Segment Open

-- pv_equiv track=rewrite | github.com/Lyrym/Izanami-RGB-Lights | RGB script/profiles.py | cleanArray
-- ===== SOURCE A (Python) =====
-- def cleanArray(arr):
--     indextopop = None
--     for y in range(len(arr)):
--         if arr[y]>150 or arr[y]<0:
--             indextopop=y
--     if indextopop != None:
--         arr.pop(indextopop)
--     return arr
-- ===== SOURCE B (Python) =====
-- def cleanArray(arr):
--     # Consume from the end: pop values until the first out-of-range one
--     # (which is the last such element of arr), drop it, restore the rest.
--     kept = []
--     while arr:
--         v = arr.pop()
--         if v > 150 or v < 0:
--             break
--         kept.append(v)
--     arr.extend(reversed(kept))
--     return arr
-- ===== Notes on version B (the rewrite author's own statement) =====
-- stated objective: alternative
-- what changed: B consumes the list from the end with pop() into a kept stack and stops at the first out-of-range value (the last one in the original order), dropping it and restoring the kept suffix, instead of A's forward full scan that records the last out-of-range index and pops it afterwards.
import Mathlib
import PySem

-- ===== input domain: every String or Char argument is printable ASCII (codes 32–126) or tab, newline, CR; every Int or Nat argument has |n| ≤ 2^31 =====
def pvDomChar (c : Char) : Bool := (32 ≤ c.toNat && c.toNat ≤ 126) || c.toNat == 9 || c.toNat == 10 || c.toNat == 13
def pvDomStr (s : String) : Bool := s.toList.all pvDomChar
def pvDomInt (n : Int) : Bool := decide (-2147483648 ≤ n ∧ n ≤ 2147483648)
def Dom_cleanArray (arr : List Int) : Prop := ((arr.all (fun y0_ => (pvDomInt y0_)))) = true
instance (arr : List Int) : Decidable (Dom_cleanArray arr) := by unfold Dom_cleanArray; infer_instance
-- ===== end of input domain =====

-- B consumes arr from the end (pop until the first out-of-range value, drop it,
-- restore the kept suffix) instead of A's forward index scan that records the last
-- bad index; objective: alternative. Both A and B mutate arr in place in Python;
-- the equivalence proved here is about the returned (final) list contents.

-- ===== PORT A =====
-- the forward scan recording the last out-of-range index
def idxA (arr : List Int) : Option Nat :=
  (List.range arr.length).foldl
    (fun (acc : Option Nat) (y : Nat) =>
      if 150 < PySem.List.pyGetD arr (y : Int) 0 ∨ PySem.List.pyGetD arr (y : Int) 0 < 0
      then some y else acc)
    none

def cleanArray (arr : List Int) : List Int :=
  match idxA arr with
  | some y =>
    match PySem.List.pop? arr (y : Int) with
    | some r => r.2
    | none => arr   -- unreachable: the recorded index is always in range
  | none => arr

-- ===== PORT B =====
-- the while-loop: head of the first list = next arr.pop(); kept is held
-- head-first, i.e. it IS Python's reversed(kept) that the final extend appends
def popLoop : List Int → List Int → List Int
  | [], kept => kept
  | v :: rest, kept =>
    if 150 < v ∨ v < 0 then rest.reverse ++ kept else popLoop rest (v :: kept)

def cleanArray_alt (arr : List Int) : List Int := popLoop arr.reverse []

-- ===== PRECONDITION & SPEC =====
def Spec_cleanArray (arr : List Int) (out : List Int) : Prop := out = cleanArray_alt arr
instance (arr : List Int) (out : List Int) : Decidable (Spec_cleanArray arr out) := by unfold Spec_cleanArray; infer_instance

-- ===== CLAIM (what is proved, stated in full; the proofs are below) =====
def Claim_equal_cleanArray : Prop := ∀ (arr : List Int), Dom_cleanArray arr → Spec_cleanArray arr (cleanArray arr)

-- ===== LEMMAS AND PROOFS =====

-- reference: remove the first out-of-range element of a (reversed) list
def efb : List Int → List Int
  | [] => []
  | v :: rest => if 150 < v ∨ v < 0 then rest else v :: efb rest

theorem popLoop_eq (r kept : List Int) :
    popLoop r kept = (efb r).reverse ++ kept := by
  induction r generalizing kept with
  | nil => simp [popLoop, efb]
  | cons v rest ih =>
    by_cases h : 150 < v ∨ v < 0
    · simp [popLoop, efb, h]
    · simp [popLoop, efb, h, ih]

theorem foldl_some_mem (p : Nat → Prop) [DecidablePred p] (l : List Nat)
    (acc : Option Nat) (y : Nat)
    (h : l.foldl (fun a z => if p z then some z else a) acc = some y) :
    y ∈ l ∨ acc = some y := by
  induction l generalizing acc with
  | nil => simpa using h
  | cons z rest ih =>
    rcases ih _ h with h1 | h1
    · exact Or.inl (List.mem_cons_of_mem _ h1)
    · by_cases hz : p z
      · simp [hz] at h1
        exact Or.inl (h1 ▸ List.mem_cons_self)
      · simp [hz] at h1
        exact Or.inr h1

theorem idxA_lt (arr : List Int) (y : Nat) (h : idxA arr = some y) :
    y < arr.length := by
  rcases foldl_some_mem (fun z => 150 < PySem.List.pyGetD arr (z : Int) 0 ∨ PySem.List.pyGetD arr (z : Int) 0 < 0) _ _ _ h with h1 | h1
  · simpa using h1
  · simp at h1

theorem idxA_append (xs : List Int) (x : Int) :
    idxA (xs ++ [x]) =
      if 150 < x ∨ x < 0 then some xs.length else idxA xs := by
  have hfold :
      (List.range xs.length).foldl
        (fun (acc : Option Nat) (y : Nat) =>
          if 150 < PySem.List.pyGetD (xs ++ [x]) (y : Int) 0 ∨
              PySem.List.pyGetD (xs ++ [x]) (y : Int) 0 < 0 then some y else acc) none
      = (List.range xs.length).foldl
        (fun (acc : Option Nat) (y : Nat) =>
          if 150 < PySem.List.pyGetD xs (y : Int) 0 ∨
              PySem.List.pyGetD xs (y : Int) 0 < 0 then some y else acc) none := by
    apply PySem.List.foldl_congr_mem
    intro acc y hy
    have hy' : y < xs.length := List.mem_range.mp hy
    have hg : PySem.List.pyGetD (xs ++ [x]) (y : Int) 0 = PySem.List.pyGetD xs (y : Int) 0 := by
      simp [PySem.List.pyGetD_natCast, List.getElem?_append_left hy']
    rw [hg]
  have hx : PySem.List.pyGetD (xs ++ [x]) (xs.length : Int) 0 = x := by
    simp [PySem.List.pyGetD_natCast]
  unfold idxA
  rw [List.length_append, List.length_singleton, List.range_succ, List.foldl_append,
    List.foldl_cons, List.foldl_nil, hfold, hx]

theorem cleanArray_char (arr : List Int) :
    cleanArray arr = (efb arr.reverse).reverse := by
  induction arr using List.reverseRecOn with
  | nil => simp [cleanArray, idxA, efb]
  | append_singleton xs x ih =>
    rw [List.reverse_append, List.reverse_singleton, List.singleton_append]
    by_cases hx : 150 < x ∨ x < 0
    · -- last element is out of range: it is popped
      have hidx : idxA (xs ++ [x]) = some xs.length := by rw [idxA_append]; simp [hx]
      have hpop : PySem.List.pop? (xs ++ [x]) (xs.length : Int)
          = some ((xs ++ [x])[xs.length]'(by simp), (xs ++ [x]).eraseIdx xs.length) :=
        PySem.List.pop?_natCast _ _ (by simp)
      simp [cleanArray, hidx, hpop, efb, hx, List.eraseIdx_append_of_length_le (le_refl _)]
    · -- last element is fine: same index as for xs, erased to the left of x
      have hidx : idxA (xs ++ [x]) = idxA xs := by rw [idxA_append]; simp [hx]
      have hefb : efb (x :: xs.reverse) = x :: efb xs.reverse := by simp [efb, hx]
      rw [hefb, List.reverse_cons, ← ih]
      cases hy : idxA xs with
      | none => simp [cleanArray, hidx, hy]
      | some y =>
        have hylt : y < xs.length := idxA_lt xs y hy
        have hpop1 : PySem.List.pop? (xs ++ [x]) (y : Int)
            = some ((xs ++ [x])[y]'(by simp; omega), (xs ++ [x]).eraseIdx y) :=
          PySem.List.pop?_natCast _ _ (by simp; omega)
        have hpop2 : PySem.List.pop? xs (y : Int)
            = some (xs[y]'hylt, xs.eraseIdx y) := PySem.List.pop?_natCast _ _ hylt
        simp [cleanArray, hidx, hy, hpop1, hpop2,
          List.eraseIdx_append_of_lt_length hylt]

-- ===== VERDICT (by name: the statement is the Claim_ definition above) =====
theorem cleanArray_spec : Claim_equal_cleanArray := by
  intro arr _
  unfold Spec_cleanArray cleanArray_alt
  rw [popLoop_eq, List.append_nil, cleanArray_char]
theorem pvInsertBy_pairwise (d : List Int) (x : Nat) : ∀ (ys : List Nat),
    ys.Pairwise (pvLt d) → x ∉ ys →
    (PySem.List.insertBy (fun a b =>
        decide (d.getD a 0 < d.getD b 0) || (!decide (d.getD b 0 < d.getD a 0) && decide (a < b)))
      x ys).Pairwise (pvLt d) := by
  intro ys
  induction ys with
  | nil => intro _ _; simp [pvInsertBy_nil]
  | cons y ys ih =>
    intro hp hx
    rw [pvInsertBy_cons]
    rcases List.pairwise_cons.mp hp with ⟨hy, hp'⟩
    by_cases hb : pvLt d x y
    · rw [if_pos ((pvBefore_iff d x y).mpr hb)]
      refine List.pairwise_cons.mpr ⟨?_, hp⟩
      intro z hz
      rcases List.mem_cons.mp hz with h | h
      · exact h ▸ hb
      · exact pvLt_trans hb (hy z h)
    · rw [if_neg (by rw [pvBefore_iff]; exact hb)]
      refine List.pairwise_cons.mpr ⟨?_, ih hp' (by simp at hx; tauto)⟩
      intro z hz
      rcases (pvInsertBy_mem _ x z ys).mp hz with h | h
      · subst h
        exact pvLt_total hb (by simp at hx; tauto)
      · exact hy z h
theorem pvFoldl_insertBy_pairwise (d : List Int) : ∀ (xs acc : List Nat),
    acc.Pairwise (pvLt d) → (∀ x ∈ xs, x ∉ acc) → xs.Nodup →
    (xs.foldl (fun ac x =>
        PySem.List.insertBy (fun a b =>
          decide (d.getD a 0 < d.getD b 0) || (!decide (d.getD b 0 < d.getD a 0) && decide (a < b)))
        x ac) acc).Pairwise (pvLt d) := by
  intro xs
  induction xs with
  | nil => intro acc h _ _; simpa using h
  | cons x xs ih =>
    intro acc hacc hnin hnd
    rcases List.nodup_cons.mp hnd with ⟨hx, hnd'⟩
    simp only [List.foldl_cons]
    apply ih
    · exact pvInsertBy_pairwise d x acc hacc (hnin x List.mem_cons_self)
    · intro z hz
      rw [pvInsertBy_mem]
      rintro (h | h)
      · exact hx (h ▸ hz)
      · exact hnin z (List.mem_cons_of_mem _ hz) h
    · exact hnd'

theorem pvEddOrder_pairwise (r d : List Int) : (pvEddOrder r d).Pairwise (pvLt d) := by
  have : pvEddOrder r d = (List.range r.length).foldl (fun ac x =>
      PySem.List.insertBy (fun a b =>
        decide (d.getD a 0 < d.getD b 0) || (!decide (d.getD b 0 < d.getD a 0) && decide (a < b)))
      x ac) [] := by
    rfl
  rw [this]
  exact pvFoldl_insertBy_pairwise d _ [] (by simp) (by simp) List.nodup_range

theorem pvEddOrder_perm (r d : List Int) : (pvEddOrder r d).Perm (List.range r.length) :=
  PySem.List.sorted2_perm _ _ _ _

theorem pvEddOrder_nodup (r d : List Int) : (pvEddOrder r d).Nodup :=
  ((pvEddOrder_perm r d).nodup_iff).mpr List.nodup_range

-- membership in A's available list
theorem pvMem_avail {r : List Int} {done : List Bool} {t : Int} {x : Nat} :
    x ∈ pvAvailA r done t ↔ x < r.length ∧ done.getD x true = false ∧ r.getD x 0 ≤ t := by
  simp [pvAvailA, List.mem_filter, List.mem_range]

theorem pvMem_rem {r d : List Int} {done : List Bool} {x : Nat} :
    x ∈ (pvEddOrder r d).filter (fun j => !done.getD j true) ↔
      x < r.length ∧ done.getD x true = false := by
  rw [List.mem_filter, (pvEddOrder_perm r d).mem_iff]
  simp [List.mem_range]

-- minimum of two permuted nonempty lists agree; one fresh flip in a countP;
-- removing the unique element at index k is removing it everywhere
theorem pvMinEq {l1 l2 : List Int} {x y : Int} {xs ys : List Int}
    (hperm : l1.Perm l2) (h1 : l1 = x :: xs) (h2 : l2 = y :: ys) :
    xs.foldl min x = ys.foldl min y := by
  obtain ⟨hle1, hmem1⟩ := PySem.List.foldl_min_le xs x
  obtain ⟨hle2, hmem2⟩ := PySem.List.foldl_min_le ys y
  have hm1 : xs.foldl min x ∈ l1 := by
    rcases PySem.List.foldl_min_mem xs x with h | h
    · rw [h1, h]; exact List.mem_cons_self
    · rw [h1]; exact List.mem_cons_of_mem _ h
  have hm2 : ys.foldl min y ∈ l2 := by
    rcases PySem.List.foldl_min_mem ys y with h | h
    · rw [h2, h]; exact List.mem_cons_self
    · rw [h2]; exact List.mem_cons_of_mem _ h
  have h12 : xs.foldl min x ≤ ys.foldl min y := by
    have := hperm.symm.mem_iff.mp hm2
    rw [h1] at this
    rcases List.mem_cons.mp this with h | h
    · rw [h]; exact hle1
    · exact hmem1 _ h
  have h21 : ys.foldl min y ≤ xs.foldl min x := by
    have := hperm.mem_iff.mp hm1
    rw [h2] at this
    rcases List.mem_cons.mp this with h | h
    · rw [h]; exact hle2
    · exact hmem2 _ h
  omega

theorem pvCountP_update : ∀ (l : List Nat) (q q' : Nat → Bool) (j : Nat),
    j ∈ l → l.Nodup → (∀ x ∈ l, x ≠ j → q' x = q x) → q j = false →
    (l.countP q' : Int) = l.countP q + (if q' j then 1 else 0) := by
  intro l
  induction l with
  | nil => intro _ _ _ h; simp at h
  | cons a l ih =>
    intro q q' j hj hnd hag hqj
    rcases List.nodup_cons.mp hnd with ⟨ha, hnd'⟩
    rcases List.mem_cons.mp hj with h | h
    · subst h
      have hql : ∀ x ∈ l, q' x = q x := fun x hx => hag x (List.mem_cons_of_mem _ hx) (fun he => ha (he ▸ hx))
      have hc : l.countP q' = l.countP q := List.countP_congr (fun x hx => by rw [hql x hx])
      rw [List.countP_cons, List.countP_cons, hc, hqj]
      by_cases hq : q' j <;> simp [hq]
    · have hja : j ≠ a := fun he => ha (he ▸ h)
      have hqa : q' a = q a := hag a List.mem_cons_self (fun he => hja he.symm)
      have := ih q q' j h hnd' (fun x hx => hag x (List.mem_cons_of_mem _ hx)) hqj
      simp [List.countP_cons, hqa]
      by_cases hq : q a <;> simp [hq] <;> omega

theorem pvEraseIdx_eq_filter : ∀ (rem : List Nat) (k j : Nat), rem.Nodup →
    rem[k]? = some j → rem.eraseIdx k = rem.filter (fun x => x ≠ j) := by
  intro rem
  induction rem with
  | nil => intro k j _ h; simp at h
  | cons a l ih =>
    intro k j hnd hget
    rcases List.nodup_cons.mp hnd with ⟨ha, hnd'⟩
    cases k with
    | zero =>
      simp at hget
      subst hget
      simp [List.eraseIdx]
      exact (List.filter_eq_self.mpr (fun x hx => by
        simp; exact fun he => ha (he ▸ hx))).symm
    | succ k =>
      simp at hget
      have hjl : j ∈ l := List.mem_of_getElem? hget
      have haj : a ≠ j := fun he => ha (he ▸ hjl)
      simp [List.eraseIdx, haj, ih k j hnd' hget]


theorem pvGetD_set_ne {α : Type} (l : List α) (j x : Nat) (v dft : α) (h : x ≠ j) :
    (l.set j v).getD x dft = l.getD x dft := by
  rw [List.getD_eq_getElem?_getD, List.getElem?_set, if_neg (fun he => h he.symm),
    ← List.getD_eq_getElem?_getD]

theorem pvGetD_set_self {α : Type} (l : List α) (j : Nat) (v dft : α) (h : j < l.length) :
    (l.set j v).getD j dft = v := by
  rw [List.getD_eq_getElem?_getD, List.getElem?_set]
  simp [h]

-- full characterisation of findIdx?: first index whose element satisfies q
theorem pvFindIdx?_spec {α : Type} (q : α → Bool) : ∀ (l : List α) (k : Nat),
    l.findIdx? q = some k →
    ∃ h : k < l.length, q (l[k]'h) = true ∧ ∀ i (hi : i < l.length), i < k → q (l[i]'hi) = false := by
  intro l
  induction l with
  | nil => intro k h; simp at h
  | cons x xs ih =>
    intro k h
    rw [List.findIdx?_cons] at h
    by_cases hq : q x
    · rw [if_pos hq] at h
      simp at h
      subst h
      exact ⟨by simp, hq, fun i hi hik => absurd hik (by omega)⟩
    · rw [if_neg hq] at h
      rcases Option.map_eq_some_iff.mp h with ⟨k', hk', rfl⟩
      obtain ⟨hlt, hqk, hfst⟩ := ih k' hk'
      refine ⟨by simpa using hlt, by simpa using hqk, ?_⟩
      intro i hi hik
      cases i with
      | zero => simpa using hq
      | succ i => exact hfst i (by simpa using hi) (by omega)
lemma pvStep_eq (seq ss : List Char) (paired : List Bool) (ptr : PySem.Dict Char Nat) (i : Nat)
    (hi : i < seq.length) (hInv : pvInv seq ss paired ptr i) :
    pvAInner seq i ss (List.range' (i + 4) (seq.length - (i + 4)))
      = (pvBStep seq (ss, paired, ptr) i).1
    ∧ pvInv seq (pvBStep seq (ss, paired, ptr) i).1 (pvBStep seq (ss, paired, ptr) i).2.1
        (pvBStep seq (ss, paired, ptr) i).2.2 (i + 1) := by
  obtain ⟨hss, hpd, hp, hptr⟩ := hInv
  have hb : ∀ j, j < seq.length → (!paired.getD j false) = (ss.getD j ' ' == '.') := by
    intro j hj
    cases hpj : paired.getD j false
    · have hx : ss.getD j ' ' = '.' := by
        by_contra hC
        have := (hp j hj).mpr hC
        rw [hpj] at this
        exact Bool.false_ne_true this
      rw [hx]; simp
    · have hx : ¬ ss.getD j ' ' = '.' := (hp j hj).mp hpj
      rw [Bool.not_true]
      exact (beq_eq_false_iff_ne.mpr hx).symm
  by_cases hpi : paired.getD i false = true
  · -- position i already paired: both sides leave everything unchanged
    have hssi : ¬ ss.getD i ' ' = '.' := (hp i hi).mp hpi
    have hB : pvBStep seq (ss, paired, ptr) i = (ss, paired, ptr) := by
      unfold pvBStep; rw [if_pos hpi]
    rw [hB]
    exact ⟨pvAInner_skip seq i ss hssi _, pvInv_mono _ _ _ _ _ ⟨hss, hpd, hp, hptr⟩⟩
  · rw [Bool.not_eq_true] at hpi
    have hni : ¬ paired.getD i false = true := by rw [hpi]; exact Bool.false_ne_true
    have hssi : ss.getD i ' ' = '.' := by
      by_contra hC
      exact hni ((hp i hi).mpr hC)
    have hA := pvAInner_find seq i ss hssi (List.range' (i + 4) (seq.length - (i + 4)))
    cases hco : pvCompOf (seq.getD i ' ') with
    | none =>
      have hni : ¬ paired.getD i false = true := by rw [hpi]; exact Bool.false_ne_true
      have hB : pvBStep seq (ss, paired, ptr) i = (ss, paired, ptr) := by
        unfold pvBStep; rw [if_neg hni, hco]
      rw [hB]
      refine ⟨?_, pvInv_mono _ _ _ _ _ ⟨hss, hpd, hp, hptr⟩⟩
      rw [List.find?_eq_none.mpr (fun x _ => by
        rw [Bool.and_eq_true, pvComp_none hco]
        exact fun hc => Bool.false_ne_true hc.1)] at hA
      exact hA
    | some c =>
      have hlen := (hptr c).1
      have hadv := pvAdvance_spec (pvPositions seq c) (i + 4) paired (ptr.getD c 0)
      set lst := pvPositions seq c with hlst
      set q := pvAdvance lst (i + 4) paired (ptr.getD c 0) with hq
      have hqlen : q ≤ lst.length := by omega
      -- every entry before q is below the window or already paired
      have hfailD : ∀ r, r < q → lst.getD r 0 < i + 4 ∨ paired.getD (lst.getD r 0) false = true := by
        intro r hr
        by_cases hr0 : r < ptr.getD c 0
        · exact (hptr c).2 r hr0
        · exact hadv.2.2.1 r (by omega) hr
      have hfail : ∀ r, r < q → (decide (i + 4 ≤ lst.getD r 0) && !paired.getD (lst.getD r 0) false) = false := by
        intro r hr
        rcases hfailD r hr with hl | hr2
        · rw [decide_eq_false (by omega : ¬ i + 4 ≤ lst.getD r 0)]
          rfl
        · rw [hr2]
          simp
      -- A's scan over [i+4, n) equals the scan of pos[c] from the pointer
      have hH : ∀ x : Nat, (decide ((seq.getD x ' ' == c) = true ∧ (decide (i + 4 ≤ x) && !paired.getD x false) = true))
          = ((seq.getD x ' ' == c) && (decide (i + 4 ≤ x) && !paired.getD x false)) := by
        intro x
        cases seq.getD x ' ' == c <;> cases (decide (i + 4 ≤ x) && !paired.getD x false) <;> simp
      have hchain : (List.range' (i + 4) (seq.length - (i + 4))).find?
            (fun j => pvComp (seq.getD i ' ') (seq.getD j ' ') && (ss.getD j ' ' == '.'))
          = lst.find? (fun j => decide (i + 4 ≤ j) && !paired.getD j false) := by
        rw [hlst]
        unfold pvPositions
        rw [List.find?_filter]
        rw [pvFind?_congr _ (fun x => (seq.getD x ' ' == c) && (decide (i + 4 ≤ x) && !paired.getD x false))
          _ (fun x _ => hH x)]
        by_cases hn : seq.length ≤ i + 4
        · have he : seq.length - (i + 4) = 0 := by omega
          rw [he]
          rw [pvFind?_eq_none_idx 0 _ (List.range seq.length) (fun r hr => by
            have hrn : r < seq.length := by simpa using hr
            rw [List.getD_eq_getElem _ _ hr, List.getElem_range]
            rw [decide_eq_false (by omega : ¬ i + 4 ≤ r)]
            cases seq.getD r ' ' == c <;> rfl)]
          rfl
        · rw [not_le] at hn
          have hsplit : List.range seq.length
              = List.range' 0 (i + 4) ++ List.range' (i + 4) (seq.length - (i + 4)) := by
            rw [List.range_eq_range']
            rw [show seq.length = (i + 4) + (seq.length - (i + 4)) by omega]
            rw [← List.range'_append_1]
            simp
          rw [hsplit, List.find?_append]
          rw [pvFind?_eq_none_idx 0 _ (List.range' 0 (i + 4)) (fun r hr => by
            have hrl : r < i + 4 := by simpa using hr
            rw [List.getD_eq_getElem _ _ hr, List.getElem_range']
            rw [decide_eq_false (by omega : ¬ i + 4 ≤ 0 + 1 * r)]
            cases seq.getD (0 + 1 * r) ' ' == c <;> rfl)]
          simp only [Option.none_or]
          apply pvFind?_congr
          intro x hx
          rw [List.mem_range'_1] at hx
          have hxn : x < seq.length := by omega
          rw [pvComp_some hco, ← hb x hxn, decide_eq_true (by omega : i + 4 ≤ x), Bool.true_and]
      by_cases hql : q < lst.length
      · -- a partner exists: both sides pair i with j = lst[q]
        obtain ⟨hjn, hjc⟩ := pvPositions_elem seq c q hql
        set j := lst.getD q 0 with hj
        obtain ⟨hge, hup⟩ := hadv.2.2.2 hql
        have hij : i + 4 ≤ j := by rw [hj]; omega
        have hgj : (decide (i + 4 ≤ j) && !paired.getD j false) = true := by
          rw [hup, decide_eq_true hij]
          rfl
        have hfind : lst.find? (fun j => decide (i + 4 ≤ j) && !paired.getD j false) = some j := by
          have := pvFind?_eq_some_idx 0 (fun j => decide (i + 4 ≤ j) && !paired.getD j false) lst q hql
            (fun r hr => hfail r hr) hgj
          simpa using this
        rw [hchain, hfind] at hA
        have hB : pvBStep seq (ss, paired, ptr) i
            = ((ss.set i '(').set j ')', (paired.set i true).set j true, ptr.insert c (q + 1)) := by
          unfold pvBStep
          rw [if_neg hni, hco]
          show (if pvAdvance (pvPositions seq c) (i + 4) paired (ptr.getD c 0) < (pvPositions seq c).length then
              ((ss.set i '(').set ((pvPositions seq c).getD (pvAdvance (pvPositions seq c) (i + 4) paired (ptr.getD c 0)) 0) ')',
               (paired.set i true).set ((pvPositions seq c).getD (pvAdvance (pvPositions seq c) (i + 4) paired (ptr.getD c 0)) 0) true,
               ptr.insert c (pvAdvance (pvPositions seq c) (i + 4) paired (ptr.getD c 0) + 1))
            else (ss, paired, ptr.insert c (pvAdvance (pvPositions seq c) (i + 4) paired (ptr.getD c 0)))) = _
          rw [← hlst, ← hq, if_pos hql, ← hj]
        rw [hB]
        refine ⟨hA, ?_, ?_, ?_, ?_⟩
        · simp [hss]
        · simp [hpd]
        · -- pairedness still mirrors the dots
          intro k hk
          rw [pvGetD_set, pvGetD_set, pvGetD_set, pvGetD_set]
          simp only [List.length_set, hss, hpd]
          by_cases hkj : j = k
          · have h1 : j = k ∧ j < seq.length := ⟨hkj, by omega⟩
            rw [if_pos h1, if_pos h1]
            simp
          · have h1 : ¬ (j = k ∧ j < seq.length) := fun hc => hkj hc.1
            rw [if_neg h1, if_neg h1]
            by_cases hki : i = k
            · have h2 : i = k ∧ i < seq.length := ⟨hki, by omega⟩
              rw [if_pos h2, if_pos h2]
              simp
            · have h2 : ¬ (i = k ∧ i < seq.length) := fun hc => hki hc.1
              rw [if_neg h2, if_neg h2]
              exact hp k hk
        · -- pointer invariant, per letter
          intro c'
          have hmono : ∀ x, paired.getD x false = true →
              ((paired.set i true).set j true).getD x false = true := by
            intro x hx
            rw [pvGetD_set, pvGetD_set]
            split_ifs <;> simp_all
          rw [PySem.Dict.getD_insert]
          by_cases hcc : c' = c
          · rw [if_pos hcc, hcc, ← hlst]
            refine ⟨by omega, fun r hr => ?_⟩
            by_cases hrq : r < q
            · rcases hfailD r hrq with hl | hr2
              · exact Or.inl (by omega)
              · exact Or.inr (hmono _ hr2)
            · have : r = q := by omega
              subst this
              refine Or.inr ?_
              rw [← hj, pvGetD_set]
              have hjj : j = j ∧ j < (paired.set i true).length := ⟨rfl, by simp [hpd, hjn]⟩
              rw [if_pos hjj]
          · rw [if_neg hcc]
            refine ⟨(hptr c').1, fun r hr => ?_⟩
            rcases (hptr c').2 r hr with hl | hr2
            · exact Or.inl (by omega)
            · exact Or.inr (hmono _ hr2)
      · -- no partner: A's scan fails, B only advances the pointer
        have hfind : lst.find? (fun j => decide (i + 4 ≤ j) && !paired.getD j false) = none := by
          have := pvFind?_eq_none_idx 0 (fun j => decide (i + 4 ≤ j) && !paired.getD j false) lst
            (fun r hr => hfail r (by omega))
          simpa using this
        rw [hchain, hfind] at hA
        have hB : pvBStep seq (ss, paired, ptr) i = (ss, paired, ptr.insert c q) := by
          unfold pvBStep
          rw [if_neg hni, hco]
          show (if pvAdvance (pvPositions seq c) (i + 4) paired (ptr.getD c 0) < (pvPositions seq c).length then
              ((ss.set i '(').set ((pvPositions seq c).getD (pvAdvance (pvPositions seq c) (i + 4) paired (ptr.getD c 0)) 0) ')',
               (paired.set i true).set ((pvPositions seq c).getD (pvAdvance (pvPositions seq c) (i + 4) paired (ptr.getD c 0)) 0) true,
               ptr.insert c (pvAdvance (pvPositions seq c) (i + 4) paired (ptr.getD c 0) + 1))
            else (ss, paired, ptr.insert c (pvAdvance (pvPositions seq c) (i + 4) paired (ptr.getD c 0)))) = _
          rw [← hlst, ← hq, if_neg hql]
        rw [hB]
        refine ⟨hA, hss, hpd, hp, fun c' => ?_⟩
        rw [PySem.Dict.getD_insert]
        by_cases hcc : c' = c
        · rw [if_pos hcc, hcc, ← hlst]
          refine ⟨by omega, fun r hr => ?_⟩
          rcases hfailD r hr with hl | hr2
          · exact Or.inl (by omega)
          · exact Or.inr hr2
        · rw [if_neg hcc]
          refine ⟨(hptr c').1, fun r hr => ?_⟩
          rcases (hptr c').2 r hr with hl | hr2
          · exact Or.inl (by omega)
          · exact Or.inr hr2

Segment Closed

The problem => Which lines of the entries above contain the word "scan"? Copy each of them.

Exercise answer =>
-- what changed: B consumes the list from the end with pop() into a kept stack and stops at the first out-of-range value (the last one in the original order), dropping it and restoring the kept suffix, instead of A's forward full scan that records the last out-of-range index and pops it afterwards.
-- restore the kept suffix) instead of A's forward index scan that records the last
-- the forward scan recording the last out-of-range index
      -- A's scan over [i+4, n) equals the scan of pos[c] from the pointer
      · -- no partner: A's scan fails, B only advances the pointer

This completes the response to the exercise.